--- Source material Enclosed Below ---

lemma tbl_inv (p : List Char) : ∀ k : Nat, k ≤ p.length →
    goodTbl p k ((List.range k).foldl (tblStep p) (List.replicate (p.length + 1) 1, 1)) := by
  intro k
  induction k with
  | zero =>
    intro _
    refine ⟨by simp, ?_, ?_⟩
    · intro j hj
      interval_cases j
      simp [betaI, List.getD_eq_getElem?_getD]
    · show ((1 : Nat) : Int) = 0 - betaI p 0
      simp [betaI]
  | succ k ih =>
    intro hk1
    have hk : k < p.length := by omega
    obtain ⟨hlen, hget, hsh⟩ := ih (by omega)
    rw [List.range_succ, List.foldl_append, List.foldl_cons, List.foldl_nil]
    set st := (List.range k).foldl (tblStep p) (List.replicate (p.length + 1) 1, 1) with hst
    have hblt := betaI_lt_self p (k : Int) (by positivity)
    have hbge := betaI_neg_one_le p (k : Int)
    have h1 : 1 ≤ st.2 := by omega
    set P : Int → Bool := fun j =>
      decide (j < 0) || decide (p.getD j.toNat ' ' = p.getD k ' ') with hPdef
    have hPneg : P (-1) = true := by simp [hPdef]
    have hSufk : Suf p (p.take k) (k : Int) :=
      Or.inr ⟨Int.natCast_nonneg _, by push_cast; omega, by rw [Int.toNat_natCast]⟩
    have hSufj0 : Suf p (p.take k) (betaI p (k : Int)) :=
      (betaI_step p (p.take k) (k : Int) hSufk (by omega)).2.2
    obtain ⟨hS, hPr, hr3, hmax⟩ := descend_spec p (p.take k) P hPneg (k + 1)
      (betaI p (k : Int)) hSufj0 (by push_cast; omega)
    set r := descend p P (k + 1) (betaI p (k : Int)) with hrdef
    have hW := tblWhile_descend p st.1 k hk hget (k + 1) st.2 h1
    rw [← hPdef] at hW
    have hj0 : (k : Int) - (st.2 : Int) = betaI p (k : Int) := by omega
    rw [hj0] at hW
    -- the new border value
    have hrge : -1 ≤ r := by rcases hS with h | ⟨h, _, _⟩ <;> omega
    have hbeq : (bord p (k + 1) : Int) = r + 1 := by
      apply bord_succ_eq p k hk r hS
      · rcases hS with h | ⟨h0, _, _⟩
        · left; exact h
        · have := hPr
          simp only [hPdef, Bool.or_eq_true, decide_eq_true_eq] at this
          rcases this with h' | h'
          · omega
          · right; exact ⟨h0, h'⟩
      · omega
      · intro j' hSj' hlt hcl
        apply hmax j' hSj' (le_betaI p (p.take k) (k : Int) j' hSufk hSj' hlt)
        simp only [hPdef, Bool.or_eq_true, decide_eq_true_eq]
        rcases hcl with rfl | ⟨h0, hgd⟩
        · left; omega
        · right; exact hgd
    have hbI : betaI p ((k + 1 : Nat) : Int) = r + 1 := by
      unfold betaI
      rw [if_neg (by push_cast; omega)]
      rw [Int.toNat_natCast]
      exact_mod_cast hbeq
    simp only [tblStep]
    constructor
    · simpa using hlen
    constructor
    · intro j hj
      rcases Nat.lt_or_ge j (k + 1) with hjlt | hjge
      · rw [List.getD_eq_getElem?_getD, List.getElem?_set_ne (by omega),
          ← List.getD_eq_getElem?_getD]
        exact hget j (by omega)
      · have hj' : j = k + 1 := by omega
        subst hj'
        rw [List.getD_eq_getElem?_getD, List.getElem?_set_self (by omega),
          Option.getD_some, hbI, hW]
        push_cast
        omega
    · show ((pvTblWhile p st.1 k (k + 1) st.2 : Nat) : Int)
        = ((k + 1 : Nat) : Int) - betaI p ((k + 1 : Nat) : Int)
      rw [hW, hbI]
      push_cast
      omega

-- ---- search phase ----

lemma pyGet?_getD (p : List Char) (jn : Nat) (h : jn < p.length) :
    PySem.List.pyGet? p ((jn : Nat) : Int) = some (p.getD jn ' ') := by
  rw [PySem.List.pyGet?_natCast]
  simp [List.getD_eq_getElem?_getD, List.getElem?_eq_getElem h]

lemma pyGet?_getD' (p : List Char) (j : Int) (h0 : 0 ≤ j) (h : j < (p.length : Int)) :
    PySem.List.pyGet? p j = some (p.getD j.toNat ' ') := by
  have h2 : PySem.List.pyGet? p ((j.toNat : Nat) : Int) = some (p.getD j.toNat ' ') :=
    pyGet?_getD p j.toNat (by omega)
  rwa [show ((j.toNat : Nat) : Int) = j from by omega] at h2

lemma best_le (p v : List Char) : best p v ≤ p.length := Nat.findGreatest_le _

lemma best_suffix (p v : List Char) : p.take (best p v) <:+ v := by
  have h := Nat.findGreatest_spec (P := fun j => j ≤ p.length ∧ p.take j <:+ v)
    (m := 0) (n := p.length) (Nat.zero_le _) ⟨Nat.zero_le _, by simp⟩
  exact h.2

lemma le_best (p v : List Char) (j : Nat) (hj : j ≤ p.length) (hs : p.take j <:+ v) :
    j ≤ best p v :=
  Nat.le_findGreatest hj ⟨hj, hs⟩

lemma suf_le_best (p v : List Char) (j : Int) (h : Suf p v j) : j ≤ (best p v : Int) := by
  rcases h with rfl | ⟨h0, hm, hs⟩
  · have : (0 : Int) ≤ (best p v : Int) := Int.natCast_nonneg _
    omega
  · have := le_best p v j.toNat (by omega) hs
    omega

lemma suf_best (p v : List Char) : Suf p v (best p v : Int) :=
  Or.inr ⟨Int.natCast_nonneg _, by exact_mod_cast best_le p v,
    by rw [Int.toNat_natCast]; exact best_suffix p v⟩

lemma best_eq_len_iff (p v : List Char) : best p v = p.length ↔ p <:+ v := by
  constructor
  · intro h
    have hs := best_suffix p v
    rw [h, List.take_length] at hs
    exact hs
  · intro h
    have h1 := le_best p v p.length (le_refl _) (by rw [List.take_length]; exact h)
    have h2 := best_le p v
    omega

-- the new best value after appending a text char, from the descent result
lemma best_snoc_eq (p v : List Char) (c : Char) (r : Int)
    (hS : Suf p v r)
    (hrc : r = -1 ∨ (0 ≤ r ∧ p.getD r.toNat ' ' = c))
    (hrm : r < (p.length : Int))
    (hmax : ∀ j', Suf p v j' → (j' = -1 ∨ (0 ≤ j' ∧ p.getD j'.toNat ' ' = c)) →
      j' < (p.length : Int) → j' ≤ r) :
    (best p (v ++ [c]) : Int) = r + 1 := by
  have hrge : -1 ≤ r := by rcases hS with rfl | ⟨h, _, _⟩ <;> omega
  have dir1 : (best p (v ++ [c]) : Int) ≤ r + 1 := by
    rcases Nat.eq_zero_or_pos (best p (v ++ [c])) with h0 | hpos
    · rw [h0]; push_cast; omega
    · have hbm := best_le p (v ++ [c])
      have hbs := best_suffix p (v ++ [c])
      obtain ⟨hs1, hs2⟩ := (suf_snoc_iff p v c (best p (v ++ [c])) hpos hbm).mp hbs
      have hj' := hmax ((best p (v ++ [c]) - 1 : Nat) : Int)
        (Or.inr ⟨Int.natCast_nonneg _, by push_cast; omega,
          by rw [Int.toNat_natCast]; exact hs1⟩)
        (Or.inr ⟨Int.natCast_nonneg _, by rw [Int.toNat_natCast]; exact hs2⟩)
        (by push_cast; omega)
      push_cast at hj' ⊢
      omega
  have dir2 : r + 1 ≤ (best p (v ++ [c]) : Int) := by
    rcases hrc with rfl | ⟨hr0, hrg⟩
    · have : (0 : Int) ≤ (best p (v ++ [c]) : Int) := Int.natCast_nonneg _
      omega
    · rcases hS with h | ⟨_, hrm2, hrs⟩
      · omega
      have hjle : r.toNat + 1 ≤ p.length := by omega
      have hss : p.take (r.toNat + 1) <:+ v ++ [c] :=
        (suf_snoc_iff p v c (r.toNat + 1) (by omega) hjle).mpr (by simpa using ⟨hrs, hrg⟩)
      have := le_best p (v ++ [c]) (r.toNat + 1) hjle hss
      omega
  omega
lemma pvB_occ (rows cols : Int) (n : Nat) (cl : List ((Int × Int) × (Int × Int)))
    (occ : List (PySem.Set (Int × Int))) (hlen : occ.length = n) :
    (cl.foldl (fun occ c => List.zipWith (fun s p => PySem.Set.union s (PySem.Set.ofList [p])) occ
        (pvTrajectory c.1 c.2 rows cols n)) occ).length = n ∧
    ∀ t, t < n → ∀ x : Int × Int,
      (x ∈ (cl.foldl (fun occ c => List.zipWith (fun s p => PySem.Set.union s (PySem.Set.ofList [p])) occ
          (pvTrajectory c.1 c.2 rows cols n)) occ).getD t [] ↔
       x ∈ occ.getD t [] ∨ ∃ q ∈ cl, x = (pvStep q.2 rows cols)^[t] q.1) := by
  induction cl generalizing occ with
  | nil => simp [hlen]
  | cons c cl ih =>
    have hlen' : (List.zipWith (fun s p => PySem.Set.union s (PySem.Set.ofList [p])) occ
        (pvTrajectory c.1 c.2 rows cols n)).length = n := by
      simp [List.length_zipWith, pvTrajectory_eq, hlen]
    obtain ⟨hL, hM⟩ := ih _ hlen'
    refine ⟨by simpa using hL, ?_⟩
    intro t ht x
    rw [List.foldl_cons, hM t ht x]
    have ht1 : t < occ.length := by omega
    have hz : (List.zipWith (fun s p => PySem.Set.union s (PySem.Set.ofList [p])) occ
        (pvTrajectory c.1 c.2 rows cols n)).getD t []
        = PySem.Set.union (occ.getD t []) (PySem.Set.ofList [(pvStep c.2 rows cols)^[t] c.1]) := by
      rw [List.getD_eq_getElem?_getD, List.getElem?_zipWith, List.getElem?_eq_getElem ht1,
        pvTrajectory_eq, List.getElem?_map, List.getElem?_range ht]
      simp [List.getElem?_eq_getElem ht1]
    rw [hz, PySem.Set.mem_union, PySem.Set.mem_ofList]
    simp only [List.mem_cons, List.not_mem_nil, or_false, exists_eq_or_imp]
    tauto

lemma pvSnd_mem_of_mem_enumerate {α : Type} {l : List α} {s : Int} {cv : Int × α}
    (h : cv ∈ PySem.List.enumerate l s) : cv.2 ∈ l := by
  have := List.mem_map_of_mem (f := fun p : Int × α => p.2) h
  rwa [PySem.List.map_snd_enumerate] at this

lemma pvCond_eq (v : String)
    (h : PySem.Str.isIn v "><v^" = true → v ∈ ([">", "<", "^", "v"] : List String)) :
    PySem.Str.isIn v "><v^" = PySem.Dict.contains pvDirs v := by
  by_cases hA : PySem.Str.isIn v "><v^" = true
  · have hv := h hA
    fin_cases hv <;> decide
  · have hB : PySem.Dict.contains pvDirs v = false := by
      by_contra hc
      rw [Bool.not_eq_false] at hc
      have hk := (PySem.Dict.contains_iff_mem_keys pvDirs v).1 hc
      have hkeys : (pvDirs).keys = [">", "<", "^", "v"] := by decide
      rw [hkeys] at hk
      fin_cases hk <;> exact hA (by decide)
    rw [Bool.not_eq_true] at hA
    rw [hA, hB]

lemma pvClouds_eq (grid : List (List String))
    (h : ∀ row ∈ grid, ∀ v ∈ row,
      PySem.Str.isIn v "><v^" = true → v ∈ ([">", "<", "^", "v"] : List String)) :
    (PySem.List.enumerate grid).foldl (fun acc rw =>
      (PySem.List.enumerate rw.2).foldl (fun acc2 cv =>
        if PySem.Str.isIn cv.2 "><v^" then
          acc2 ++ [((rw.1, cv.1), PySem.Dict.getD pvDirs cv.2 (0, 0))]
        else acc2) acc) []
    = (PySem.List.enumerate grid).flatMap (fun rw =>
      ((PySem.List.enumerate rw.2).filter (fun cv => PySem.Dict.contains pvDirs cv.2)).map
        (fun cv => ((rw.1, cv.1), PySem.Dict.getD pvDirs cv.2 (0, 0)))) := by
  have hstep : ∀ (acc : List ((Int × Int) × (Int × Int))),
      ∀ rw ∈ PySem.List.enumerate grid,
      (PySem.List.enumerate rw.2).foldl (fun acc2 cv =>
        if PySem.Str.isIn cv.2 "><v^" then
          acc2 ++ [((rw.1, cv.1), PySem.Dict.getD pvDirs cv.2 (0, 0))]
        else acc2) acc
      = acc ++ ((PySem.List.enumerate rw.2).filter
          (fun cv => PySem.Dict.contains pvDirs cv.2)).map
          (fun cv => ((rw.1, cv.1), PySem.Dict.getD pvDirs cv.2 (0, 0))) := by
    intro acc rw hrw
    have hfilt : (PySem.List.enumerate rw.2).filter
          (fun cv => PySem.Dict.contains pvDirs cv.2)
        = (PySem.List.enumerate rw.2).filter
          (fun cv => PySem.Str.isIn cv.2 "><v^") :=
      List.filter_congr (fun cv hcv =>
        (pvCond_eq cv.2 (h rw.2 (pvSnd_mem_of_mem_enumerate hrw) cv.2
          (pvSnd_mem_of_mem_enumerate hcv))).symm)
    rw [hfilt]
    exact PySem.List.foldl_append_if _ _ _ acc
  rw [PySem.List.foldl_congr_mem _ _ _ _ hstep, PySem.List.foldl_append_eq_flatMap,
    List.nil_append]

lemma pvDiff_congr {a s s' : PySem.Set (Int × Int)} (h : ∀ x, x ∈ s ↔ x ∈ s') :
    PySem.Set.diff a s = PySem.Set.diff a s' := by
  simp only [PySem.Set.diff, PySem.Set.contains]
  refine List.filter_congr (fun x _ => ?_)
  congr 1
  by_cases hx : x ∈ s
  · simp [List.contains_eq_mem, hx, (h x).1 hx]
  · have hx' : ¬ x ∈ s' := fun hx' => hx ((h x).2 hx')
    simp [List.contains_eq_mem, hx, hx']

--- End of Enclosed Source material ---

== Task ==
Output, please, only the lines running from the start of the entries through the line that contains "simp only [hPdef, Bool.or_eq_true, decide_eq_true_eq] at", including both of those lines.

== Task result ==
lemma tbl_inv (p : List Char) : ∀ k : Nat, k ≤ p.length →
    goodTbl p k ((List.range k).foldl (tblStep p) (List.replicate (p.length + 1) 1, 1)) := by
  intro k
  induction k with
  | zero =>
    intro _
    refine ⟨by simp, ?_, ?_⟩
    · intro j hj
      interval_cases j
      simp [betaI, List.getD_eq_getElem?_getD]
    · show ((1 : Nat) : Int) = 0 - betaI p 0
      simp [betaI]
  | succ k ih =>
    intro hk1
    have hk : k < p.length := by omega
    obtain ⟨hlen, hget, hsh⟩ := ih (by omega)
    rw [List.range_succ, List.foldl_append, List.foldl_cons, List.foldl_nil]
    set st := (List.range k).foldl (tblStep p) (List.replicate (p.length + 1) 1, 1) with hst
    have hblt := betaI_lt_self p (k : Int) (by positivity)
    have hbge := betaI_neg_one_le p (k : Int)
    have h1 : 1 ≤ st.2 := by omega
    set P : Int → Bool := fun j =>
      decide (j < 0) || decide (p.getD j.toNat ' ' = p.getD k ' ') with hPdef
    have hPneg : P (-1) = true := by simp [hPdef]
    have hSufk : Suf p (p.take k) (k : Int) :=
      Or.inr ⟨Int.natCast_nonneg _, by push_cast; omega, by rw [Int.toNat_natCast]⟩
    have hSufj0 : Suf p (p.take k) (betaI p (k : Int)) :=
      (betaI_step p (p.take k) (k : Int) hSufk (by omega)).2.2
    obtain ⟨hS, hPr, hr3, hmax⟩ := descend_spec p (p.take k) P hPneg (k + 1)
      (betaI p (k : Int)) hSufj0 (by push_cast; omega)
    set r := descend p P (k + 1) (betaI p (k : Int)) with hrdef
    have hW := tblWhile_descend p st.1 k hk hget (k + 1) st.2 h1
    rw [← hPdef] at hW
    have hj0 : (k : Int) - (st.2 : Int) = betaI p (k : Int) := by omega
    rw [hj0] at hW
    -- the new border value
    have hrge : -1 ≤ r := by rcases hS with h | ⟨h, _, _⟩ <;> omega
    have hbeq : (bord p (k + 1) : Int) = r + 1 := by
      apply bord_succ_eq p k hk r hS
      · rcases hS with h | ⟨h0, _, _⟩
        · left; exact h
        · have := hPr
          simp only [hPdef, Bool.or_eq_true, decide_eq_true_eq] at this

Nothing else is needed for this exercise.